I will be getting a Glock 27 when I get the money but in the mean time...


----------



## Scratchshooter40 (Jun 17, 2008)

*90-Two CCW*

Try galco.com and do a search by weapon type and you will come up with quite a few options for CCW. I use a Galco shoulder rig in the winter and an S.O.B. for the Beretta 96 I carry CCW as well as a 92FS sometimes. Their quality is fantastic, you won't be dissappointed. Their SILHOUETTE HIGH RIDE HOLSTER worn near the middle of your back would probably be a great option.
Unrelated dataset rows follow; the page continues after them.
-- pv_equiv track=rewrite | github.com/licklider-ai/logicbench-env | scripts/normalize_pred_with_choices.py | to_letter_index_from_choices
-- ===== SOURCE A (Python) =====
-- def to_letter_index_from_choices(tok, choices):
--     """tok を choices から探し index を返す。まず大小無視の完全一致、次に先頭語一致を試す。なければ None。"""
--     if not isinstance(choices, list):
--         return None
--     # 正規化
--     tok_str = str(tok).strip()
--     tok_cf  = tok_str.casefold()
--
--     c_raw = [str(x) for x in choices]
--     c_norm = [c.strip() for c in c_raw]
--     c_cf   = [c.casefold() for c in c_norm]
--
--     # 1) 大小無視の完全一致
--     if tok_cf in c_cf:
--         return c_cf.index(tok_cf)
--
--     # 2) 先頭語一致（例: "EMILY" vs "Emily Brontë"）
--     tok_first = tok_cf.split()[0] if tok_cf else ""
--     if tok_first:
--         for i, cc in enumerate(c_cf):
--             first = cc.split()[0] if cc else ""
--             if tok_first == first:
--                 return i
--
--     return None
-- ===== SOURCE B (Python) =====
-- def to_letter_index_from_choices(tok, choices):
--     """Single pass over choices, normalizing each element once and keeping the first
--     exact-match index and the first first-word-match index; resolve after the loop."""
--     if not isinstance(choices, list):
--         return None
--     tok_cf = str(tok).strip().casefold()
--     tok_first = tok_cf.split()[0] if tok_cf else ""
--     first_exact = None
--     first_firstword = None
--     for i, x in enumerate(choices):
--         cc = str(x).strip().casefold()
--         if first_exact is None and cc == tok_cf:
--             first_exact = i
--         if first_firstword is None and tok_first and (cc.split()[0] if cc else "") == tok_first:
--             first_firstword = i
--     return first_exact if first_exact is not None else first_firstword
-- ===== Notes on version B (the rewrite author's own statement) =====
-- stated objective: alternative
-- what changed: Replaces A's three intermediate normalized lists plus a membership test, a .index() rescan and a second enumerate loop with one enumerate pass that normalizes each element once and tracks the first exact-match and first first-word-match indices, resolved after the loop.
import Mathlib
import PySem

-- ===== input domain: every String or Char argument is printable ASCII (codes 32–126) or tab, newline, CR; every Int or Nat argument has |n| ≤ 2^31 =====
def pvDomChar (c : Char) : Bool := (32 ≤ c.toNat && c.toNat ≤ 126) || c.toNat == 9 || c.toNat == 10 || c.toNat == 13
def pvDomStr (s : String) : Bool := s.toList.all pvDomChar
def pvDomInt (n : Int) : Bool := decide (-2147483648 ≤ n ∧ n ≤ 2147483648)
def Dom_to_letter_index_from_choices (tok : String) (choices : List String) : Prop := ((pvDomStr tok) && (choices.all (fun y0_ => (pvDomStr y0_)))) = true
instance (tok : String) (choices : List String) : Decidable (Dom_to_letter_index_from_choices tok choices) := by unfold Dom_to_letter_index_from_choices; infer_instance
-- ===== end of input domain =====

-- ===== PORT A =====
-- B replaces A's three mapped lists + membership test + .index rescan + second loop by one
-- enumerate pass that normalizes each element once and keeps two candidate indices.
-- (Python's casefold is ported as lower: exact on the stated ASCII domain.)

-- str(x).strip().casefold() for a str argument
def pvNorm (x : String) : String := PySem.Str.lower (PySem.Str.strip x)
-- cc.split()[0] if cc else "": cc is always stripped here, so if cc ≠ "" its split() is
-- nonempty and [0] is its head (exact)
def pvFw (cc : String) : String := if cc ≠ "" then (PySem.Str.split₀ cc).headD "" else ""

-- A's second loop: 'for i, cc in enumerate(c_cf): if tok_first == (cc.split()[0] if cc else ""): return i'
def pvAFirstWordLoop (tok_first : String) (cfs : List String) (i : Int) : Option Int :=
  match cfs with
  | [] => none
  | cc :: rest =>
    let first := pvFw cc
    if tok_first = first then some i else pvAFirstWordLoop tok_first rest (i + 1)

def to_letter_index_from_choices (tok : String) (choices : List String) : Option Int :=
  -- isinstance(choices, list) is always true under the type convention; str(x) on a str is x
  let tok_str := PySem.Str.strip tok
  let tok_cf := PySem.Str.lower tok_str
  let c_raw := choices.map (fun x => x)
  let c_norm := c_raw.map (fun c => PySem.Str.strip c)
  let c_cf := c_norm.map (fun c => PySem.Str.lower c)
  if tok_cf ∈ c_cf then
    (PySem.List.index? c_cf tok_cf).map (fun n => (n : Int))
  else
    let tok_first := pvFw tok_cf
    if tok_first ≠ "" then pvAFirstWordLoop tok_first c_cf 0 else none

-- ===== PORT B =====
-- B's single loop over the raw choices; state = (first_exact, first_firstword)
def pvBScan (tok_cf tok_first : String) (xs : List String)
    (st : Option Int × Option Int) (i : Int) : Option Int × Option Int :=
  match xs with
  | [] => st
  | x :: rest =>
    let cc := pvNorm x
    let e := if st.1 = none ∧ cc = tok_cf then some i else st.1
    let f := if st.2 = none ∧ tok_first ≠ "" ∧ pvFw cc = tok_first then some i else st.2
    pvBScan tok_cf tok_first rest (e, f) (i + 1)

def to_letter_index_from_choices_alt (tok : String) (choices : List String) : Option Int :=
  let tok_cf := pvNorm tok
  let tok_first := pvFw tok_cf
  let st := pvBScan tok_cf tok_first choices (none, none) 0
  match st.1 with
  | some e => some e
  | none => st.2

-- ===== PRECONDITION & SPEC =====
def Spec_to_letter_index_from_choices (tok : String) (choices : List String) (out : Option Int) : Prop := out = to_letter_index_from_choices_alt tok choices
instance (tok : String) (choices : List String) (out : Option Int) : Decidable (Spec_to_letter_index_from_choices tok choices out) := by unfold Spec_to_letter_index_from_choices; infer_instance

-- ===== CLAIM (what is proved, stated in full; the proofs are below) =====
def Claim_equal_to_letter_index_from_choices : Prop := ∀ (tok : String) (choices : List String), Dom_to_letter_index_from_choices tok choices → Spec_to_letter_index_from_choices tok choices (to_letter_index_from_choices tok choices)

-- ===== LEMMAS AND PROOFS =====

-- once the first component is some, the scan keeps it
theorem pvBScan_fst_some (tcf tfw : String) (xs : List String) (a : Int) (f : Option Int) (i : Int) :
    pvBScan tcf tfw xs (some a, f) i = (some a, (pvBScan tcf tfw xs (some a, f) i).2) := by
  induction xs generalizing f i with
  | nil => simp [pvBScan]
  | cons x rest ih => simp only [pvBScan]; simp; exact ih _ _

theorem pvBScan_snd_some (tcf tfw : String) (xs : List String) (e : Option Int) (b : Int) (i : Int) :
    pvBScan tcf tfw xs (e, some b) i = ((pvBScan tcf tfw xs (e, some b) i).1, some b) := by
  induction xs generalizing e i with
  | nil => simp [pvBScan]
  | cons x rest ih => simp only [pvBScan]; simp; exact ih _ _

-- the first component is index? of the normalized list, offset by i (independent of f)
theorem pvBScan_fst (tcf tfw : String) (xs : List String) (f : Option Int) (i : Int) :
    (pvBScan tcf tfw xs (none, f) i).1
      = (PySem.List.index? (xs.map pvNorm) tcf).map (fun n => (n : Int) + i) := by
  induction xs generalizing f i with
  | nil => simp [pvBScan, PySem.List.index?_eq_idxOf?]
  | cons x rest ih =>
    simp only [pvBScan, List.map_cons]
    by_cases h : pvNorm x = tcf
    · simp only [h, and_true, if_true]
      rw [pvBScan_fst_some, PySem.List.index?_cons_self]
      simp
    · simp only [h, and_false, if_false]
      rw [PySem.List.index?_cons_of_ne _ h, ih]
      cases PySem.List.index? (rest.map pvNorm) tcf
      · simp
      · simp; omega

-- the second component is A's first-word loop when tok_first is nonempty (independent of e)
theorem pvBScan_snd (tcf tfw : String) (xs : List String) (e : Option Int) (i : Int) (h : tfw ≠ "") :
    (pvBScan tcf tfw xs (e, none) i).2 = pvAFirstWordLoop tfw (xs.map pvNorm) i := by
  induction xs generalizing e i with
  | nil => simp [pvBScan, pvAFirstWordLoop]
  | cons x rest ih =>
    simp only [pvBScan, List.map_cons, pvAFirstWordLoop]
    by_cases hf : pvFw (pvNorm x) = tfw
    · simp only [hf, h, and_true, ne_eq, not_false_iff, if_true]
      rw [pvBScan_snd_some]
    · simp only [hf, and_false, if_false]
      rw [ih, if_neg (fun hc => hf hc.symm)]

-- with empty tok_first the second component never fires
theorem pvBScan_snd_empty (tcf : String) (xs : List String) (e : Option Int) (i : Int) :
    (pvBScan tcf "" xs (e, none) i).2 = none := by
  induction xs generalizing e i with
  | nil => simp [pvBScan]
  | cons x rest ih =>
    simp only [pvBScan]
    simp only [ne_eq, not_true, false_and, and_false, if_false]
    exact ih _ _

theorem pv_ccf_eq (choices : List String) :
    ((choices.map (fun x => x)).map (fun c => PySem.Str.strip c)).map (fun c => PySem.Str.lower c)
      = choices.map pvNorm := by
  simp [List.map_map, Function.comp, pvNorm]

-- ===== VERDICT (by name: the statement is the Claim_ definition above) =====
theorem to_letter_index_from_choices_spec : Claim_equal_to_letter_index_from_choices := by
  intro tok choices _
  unfold Spec_to_letter_index_from_choices
  unfold to_letter_index_from_choices to_letter_index_from_choices_alt
  simp only [pv_ccf_eq]
  have hnorm : PySem.Str.lower (PySem.Str.strip tok) = pvNorm tok := rfl
  rw [hnorm]
  by_cases hmem : pvNorm tok ∈ choices.map pvNorm
  · rw [if_pos hmem]
    rcases Option.isSome_iff_exists.mp
        ((PySem.List.index?_isSome_iff _ _).mpr hmem) with ⟨n, hn⟩
    rw [pvBScan_fst (f := none), hn]
    simp
  · rw [if_neg hmem]
    have hidx : PySem.List.index? (choices.map pvNorm) (pvNorm tok) = none :=
      (PySem.List.index?_eq_none_iff _ _).mpr hmem
    rw [pvBScan_fst (f := none), hidx]
    by_cases htf : pvFw (pvNorm tok) ≠ ""
    · rw [if_pos htf, pvBScan_snd _ _ _ none _ htf]
      simp
    · rw [if_neg htf]
      rw [not_ne_iff.mp htf, pvBScan_snd_empty]
      simp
Good luck in your search.


----------



## beretta-neo (Mar 11, 2009)

I just got a 92FS. If you figure something out, let us know how it goes. Maybe I will try it.


----------



## Bullseye (May 14, 2007)

Im in Florida too. I use a high ride holster for my P99. I haven't carried the Beretta yet. slight cant, loose fitting button up (short sleeve) shirt untucked. Covers it pretty good but sometimes can see a bulge. Certain types of shirts cover it better than others. When I find the good ones that have that certain type of cut to them, I usually go back for a few more. When I have to dress up and cant dress that way, then its a S&W 442 in an ankle holster or Kel tec in the pocket.


----------



## Tuefelhunden (Nov 20, 2006)

Im gonna sound like a broken record because I have stated this once or twice before but a belly band works well for many full size handguns especially the 92FS (90-two is very similar). As minimal as it gets for holster thickness and works tucked in shirt or untucked over shirt. Just an option to consider and typically they are inexpensive to boot. I don't carry everything all the time in thme but for a full size weapon I like this method the best.


----------



## gunwolf72 (Sep 27, 2009)

crossbreed supertuck iwb


----------